With just a four-hour charge during daylight hours, the specifications say, its seven LED bulbs can pump out light continuously for up to eight hours.
These gadgets, for sale at a North American Solar Solutions booth, have illuminated a key trend in vendors at this year’s International Plowing Match in Elgin County: alternative energy.
By far the most numerous single-themed displays at the giant agricultural fair have been those promoting environmentalism as a life choice, a career or an income supplement.
They include a gearless wind turbine for house or barn rooftops, battery-powered lawnmowers, geothermal heating systems, wood-gasification boilers and pellet-powered furnaces.
There’s even a pellet-powered barbecue.
Solar companies here number at least a dozen, and public interest in them has been boosted by a provincial plan that guarantees a premium rate of return for those who hook into the energy grid.
It’s meant booming business for young companies such as Solar Solutions (nasolarsolutions.com).
“It’s big, it’s big,” said Raquel Mooner, of interest in the products of the company, which her son opened a year ago.
The flashlights are a sideline of the business, which focuses on heating water in homes and cottages with solar tubes.
Moonen said the systems are cost-efficient and flexible enough to be used anywhere.
Whether for profit or for pleasure, the green spirit energized visitors to the IPM.
Brent Gordon of Dragon Ebikes (dragonebikes.com) said the electric bicycles, scooters and trikes have been objects of keen interest.
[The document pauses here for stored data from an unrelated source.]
-- pv_equiv track=rewrite | github.com/chusehwan/home_py | baekjun/함수/한수.py | judge_num
-- ===== SOURCE A (Python) =====
-- def check_list(han_li):
--     # list상 index 바탕 각 수사이의 차이 수가 일정한지 검토( [1,0,0] = 한수아님, [1,0,1] =한수아님, [1,1,1] = 한수, ....[1,2,3] = 한수)
--     compare_list = []
--     len_of_han_li = len(han_li)
--     for i in range(len_of_han_li):
--         if i+1 < len_of_han_li:
--             compare_list.append(int(han_li[i+1])-int(han_li[i]))
--     for i in compare_list:
--         if compare_list[0] != i:
--             return '한수아님'
--     return '한수'
--
-- def judge_num(num):
--     if num < 100:
--         return '한수'
--     str_num = str(num)
--     # 두자리 이상일경우 list를 만들어서 각 자리수를 list에 저장
--     han_list = []
--     for i in str_num:
--         han_list.append(i)
--     result = check_list(han_list)
--     return result
-- ===== SOURCE B (Python) =====
-- def judge_num(num):
--     if num < 100:
--         return '한수'
--     digits = [int(c) for c in str(num)]
--     if all(2 * digits[i] == digits[i - 1] + digits[i + 1]
--            for i in range(1, len(digits) - 1)):
--         return '한수'
--     return '한수아님'
-- ===== Notes on version B (the rewrite author's own statement) =====
-- stated objective: simpler
-- what changed: B drops the helper and the intermediate adjacent-difference list with its two index loops, testing the arithmetic property directly in one pass: for every interior digit, twice that digit must equal the sum of its two neighbours.
import Mathlib
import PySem

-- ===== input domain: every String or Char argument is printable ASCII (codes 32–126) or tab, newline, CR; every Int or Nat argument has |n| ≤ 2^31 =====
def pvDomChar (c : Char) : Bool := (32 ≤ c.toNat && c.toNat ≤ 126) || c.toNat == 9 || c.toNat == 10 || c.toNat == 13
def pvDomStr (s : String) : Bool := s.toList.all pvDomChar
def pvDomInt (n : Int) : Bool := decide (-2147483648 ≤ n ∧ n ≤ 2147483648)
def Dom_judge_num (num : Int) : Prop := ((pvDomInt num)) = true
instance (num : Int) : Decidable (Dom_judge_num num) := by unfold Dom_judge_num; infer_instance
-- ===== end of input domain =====

-- B replaces A's helper and intermediate adjacent-difference list (two index loops) by one
-- direct pass checking the second-difference condition on interior digits; objective: simpler.

-- ===== PORT A =====
-- int(c) for one character: exact for the digit characters '0'..'9', the only ones reached
-- (both programs only convert characters of str(num) with num ≥ 100).
def pvCharInt (c : Char) : Int := (c.toNat : Int) - 48

-- the second loop of check_list with its early return '한수아님'
def pvCheckLoop (compare_list : List Int) : List Int → String
  | [] => "한수"
  | i :: rest =>
    if PySem.List.pyGetD compare_list 0 0 ≠ i then "한수아님"
    else pvCheckLoop compare_list rest

def check_list (han_li : List Char) : String :=
  let len_of_han_li : Int := (han_li.length : Int)
  let compare_list : List Int :=
    (PySem.List.pyRange 0 len_of_han_li 1).foldl
      (fun acc i =>
        if i + 1 < len_of_han_li then
          acc ++ [pvCharInt (PySem.List.pyGetD han_li (i + 1) ' ')
                  - pvCharInt (PySem.List.pyGetD han_li i ' ')]
        else acc) []
  pvCheckLoop compare_list compare_list

def judge_num (num : Int) : String :=
  if num < 100 then "한수"
  else
    let str_num := PySem.Int.toChars num
    let han_list := str_num.foldl (fun acc i => acc ++ [i]) []
    check_list han_list

-- ===== PORT B =====
def judge_num_alt (num : Int) : String :=
  if num < 100 then "한수"
  else
    let digits := (PySem.Int.toChars num).map pvCharInt
    if (PySem.List.pyRange 1 ((digits.length : Int) - 1) 1).all
        (fun i => 2 * PySem.List.pyGetD digits i 0
              == PySem.List.pyGetD digits (i - 1) 0 + PySem.List.pyGetD digits (i + 1) 0)
    then "한수" else "한수아님"

-- ===== PRECONDITION & SPEC =====
def Spec_judge_num (num : Int) (out : String) : Prop := out = judge_num_alt num
instance (num : Int) (out : String) : Decidable (Spec_judge_num num out) := by unfold Spec_judge_num; infer_instance

-- ===== CLAIM (what is proved, stated in full; the proofs are below) =====
def Claim_equal_judge_num : Prop := ∀ (num : Int), Dom_judge_num num → Spec_judge_num num (judge_num num)

-- ===== LEMMAS AND PROOFS =====

lemma pv_checkLoop_eq (c l : List Int) :
    pvCheckLoop c l =
      (if l.all (fun i => PySem.List.pyGetD c 0 0 == i) then "한수" else "한수아님") := by
  induction l with
  | nil => rfl
  | cons x rest ih =>
    simp only [pvCheckLoop, List.all_cons, Bool.and_eq_true, beq_iff_eq]
    by_cases h : PySem.List.pyGetD c 0 0 = x
    · simp [h, ih]
    · simp [h]

lemma pv_filter_pyRange (a n : Int) :
    (PySem.List.pyRange a n 1).filter (fun i => decide (i + 1 < n)) =
      PySem.List.pyRange a (n - 1) 1 := by
  by_cases h : n ≤ a
  · rw [PySem.List.pyRange_one_eq_nil h, PySem.List.pyRange_one_eq_nil (by omega)]
    rfl
  · have h' : a < n := by omega
    rw [PySem.List.pyRange_one_cons h']
    by_cases h2 : a + 1 < n
    · rw [PySem.List.pyRange_one_cons (by omega : a < n - 1)]
      simp only [List.filter_cons, decide_eq_true_eq, if_pos h2]
      congr 1
      exact pv_filter_pyRange (a + 1) n
    · have hn : n = a + 1 := by omega
      subst hn
      rw [PySem.List.pyRange_one_eq_nil (by omega : a + 1 ≤ a + 1),
          PySem.List.pyRange_one_eq_nil (by omega : a + 1 - 1 ≤ a)]
      simp
termination_by (n - a).toNat
decreasing_by omega

-- chain-equal implies equal-to-first, on Nat indices
lemma pv_chain_to_first (G : Nat → Int) (M : Nat)
    (h : ∀ k : Nat, k + 1 < M → G (k + 1) = G k) :
    ∀ k : Nat, k < M → G k = G 0 := by
  intro k
  induction k with
  | zero => intro _; rfl
  | succ k ih =>
    intro hk
    rw [h k hk, ih (by omega)]

-- the central fact: check_list on any char list equals B's second-difference test
lemma pv_getD_map (cs : List Char) (i : Int) (h0 : 0 ≤ i) (h1 : i < (cs.length : Int)) :
    PySem.List.pyGetD (cs.map pvCharInt) i 0 = pvCharInt (PySem.List.pyGetD cs i ' ') := by
  rw [PySem.List.pyGetD_eq_getElem _ _ h0 (by simp; omega),
      PySem.List.pyGetD_eq_getElem _ _ h0 h1]
  simp

lemma pv_bool_bridge {bA bB : Bool} (h1 : bB = false → bA = false)
    (h2 : bB = true → bA = true) : (bA = true) = (bB = true) := by
  cases bA <;> cases bB <;> simp_all

lemma pv_check_eq (cs : List Char) :
    check_list cs =
      (if (PySem.List.pyRange 1 (((cs.map pvCharInt).length : Int) - 1) 1).all
          (fun i => 2 * PySem.List.pyGetD (cs.map pvCharInt) i 0
                == PySem.List.pyGetD (cs.map pvCharInt) (i - 1) 0
                   + PySem.List.pyGetD (cs.map pvCharInt) (i + 1) 0)
        then "한수" else "한수아님") := by
  unfold check_list
  dsimp only
  set n : Int := (cs.length : Int) with hn
  set g : Int → Int := fun i =>
    pvCharInt (PySem.List.pyGetD cs (i + 1) ' ') - pvCharInt (PySem.List.pyGetD cs i ' ')
    with hg
  have hfun : (fun (acc : List Int) (i : Int) =>
        if i + 1 < n then
          acc ++ [pvCharInt (PySem.List.pyGetD cs (i + 1) ' ')
                  - pvCharInt (PySem.List.pyGetD cs i ' ')]
        else acc)
      = (fun (acc : List Int) (i : Int) =>
          if (fun j => decide (j + 1 < n)) i = true then acc ++ [g i] else acc) := by
    funext acc i; simp [hg]
  rw [hfun, PySem.List.foldl_append_if, List.nil_append, pv_filter_pyRange, pv_checkLoop_eq]
  congr 1
  rw [List.length_map, ← hn]
  by_cases hsmall : n ≤ 1
  · -- at most one digit: both ranges empty, both sides true
    rw [PySem.List.pyRange_one_eq_nil (by omega : n - 1 ≤ 0),
        PySem.List.pyRange_one_eq_nil (by omega : n - 1 ≤ 1)]
    rfl
  · -- n ≥ 2: first element of the difference list is g 0
    have hhead : PySem.List.pyGetD ((PySem.List.pyRange 0 (n - 1) 1).map g) 0 0 = g 0 :=
      PySem.List.pyGetD_map_pyRange_of_nonneg g (n - 1) 0 0 le_rfl (by omega)
    rw [hhead]
    -- B's test at an interior index i is exactly "g i = g (i-1)"
    have hstep : ∀ i : Int, 1 ≤ i → i < n - 1 →
        ((2 * PySem.List.pyGetD (cs.map pvCharInt) i 0
          == PySem.List.pyGetD (cs.map pvCharInt) (i - 1) 0
             + PySem.List.pyGetD (cs.map pvCharInt) (i + 1) 0) = true
          ↔ g i = g (i - 1)) := by
      intro i h1 h2
      rw [pv_getD_map cs i (by omega) (by omega),
          pv_getD_map cs (i - 1) (by omega) (by omega),
          pv_getD_map cs (i + 1) (by omega) (by omega)]
      simp only [beq_iff_eq, hg]
      have he : i - 1 + 1 = i := by omega
      rw [he]
      constructor <;> intro h <;> linarith
    apply pv_bool_bridge
    · -- B false → A false
      intro hB
      rw [List.all_eq_false] at hB
      obtain ⟨i, hi, hfail⟩ := hB
      rw [PySem.List.mem_pyRange_one] at hi
      rw [List.all_eq_false]
      have hgi : g i ≠ g (i - 1) := fun he =>
        hfail (by rw [hstep i (by omega) (by omega)]; exact he)
      by_cases he0 : g i = g 0
      · refine ⟨g (i - 1), List.mem_map_of_mem ?_,
          by simp only [beq_iff_eq]; intro h; exact hgi (he0.trans h)⟩
        rw [PySem.List.mem_pyRange_one]; omega
      · refine ⟨g i, List.mem_map_of_mem ?_,
          by simp only [beq_iff_eq]; intro h; exact he0 h.symm⟩
        rw [PySem.List.mem_pyRange_one]; omega
    · -- B true → A true
      intro hB
      rw [List.all_eq_true] at hB ⊢
      intro x hx
      rw [List.mem_map] at hx
      obtain ⟨i, hi, rfl⟩ := hx
      rw [PySem.List.mem_pyRange_one] at hi
      simp only [beq_iff_eq]
      have hchain : ∀ k : Nat, k + 1 < (n - 1).toNat → g ((k : Int) + 1) = g (k : Int) := by
        intro k hk
        have hmem : ((k : Int) + 1) ∈ PySem.List.pyRange 1 (n - 1) 1 := by
          rw [PySem.List.mem_pyRange_one]; omega
        have hh := (hstep ((k : Int) + 1) (by omega) (by omega)).mp (hB _ hmem)
        simpa using hh
      have hfirst : ∀ k : Nat, k < (n - 1).toNat → g (k : Int) = g 0 :=
        pv_chain_to_first (fun k : Nat => g (k : Int)) (n - 1).toNat
          (by intro k hk; have := hchain k hk; push_cast; simpa using this)
      have hik : i = ((i.toNat : Nat) : Int) := by omega
      rw [hik]
      exact (hfirst i.toNat (by omega)).symm

-- ===== VERDICT (by name: the statement is the Claim_ definition above) =====
theorem judge_num_spec : Claim_equal_judge_num := by
  intro num _
  unfold Spec_judge_num judge_num judge_num_alt
  by_cases h : num < 100
  · simp [h]
  · simp only [h, if_false]
    rw [PySem.List.foldl_append_singleton_eq_self, List.nil_append]
    exact pv_check_eq (PySem.Int.toChars num)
“This industry has turned from a fad to a trend,” he said.
He noted e-bike users don’t need driver’s licences. The bikes weigh less than 120 kilograms and can travel at a maximum speed of 32 kilometres an hour. A cyclist can travel about 10 hours on a single battery charge, which costs pennies.
He said the e-bike movement is growing around the world, with a huge market and widespread acceptance in developing countries. Canada is lagging well behind other nations but there’s increasing support here, Gordon said.
“Is the environment not what everyone is trending toward? Green, green, green.”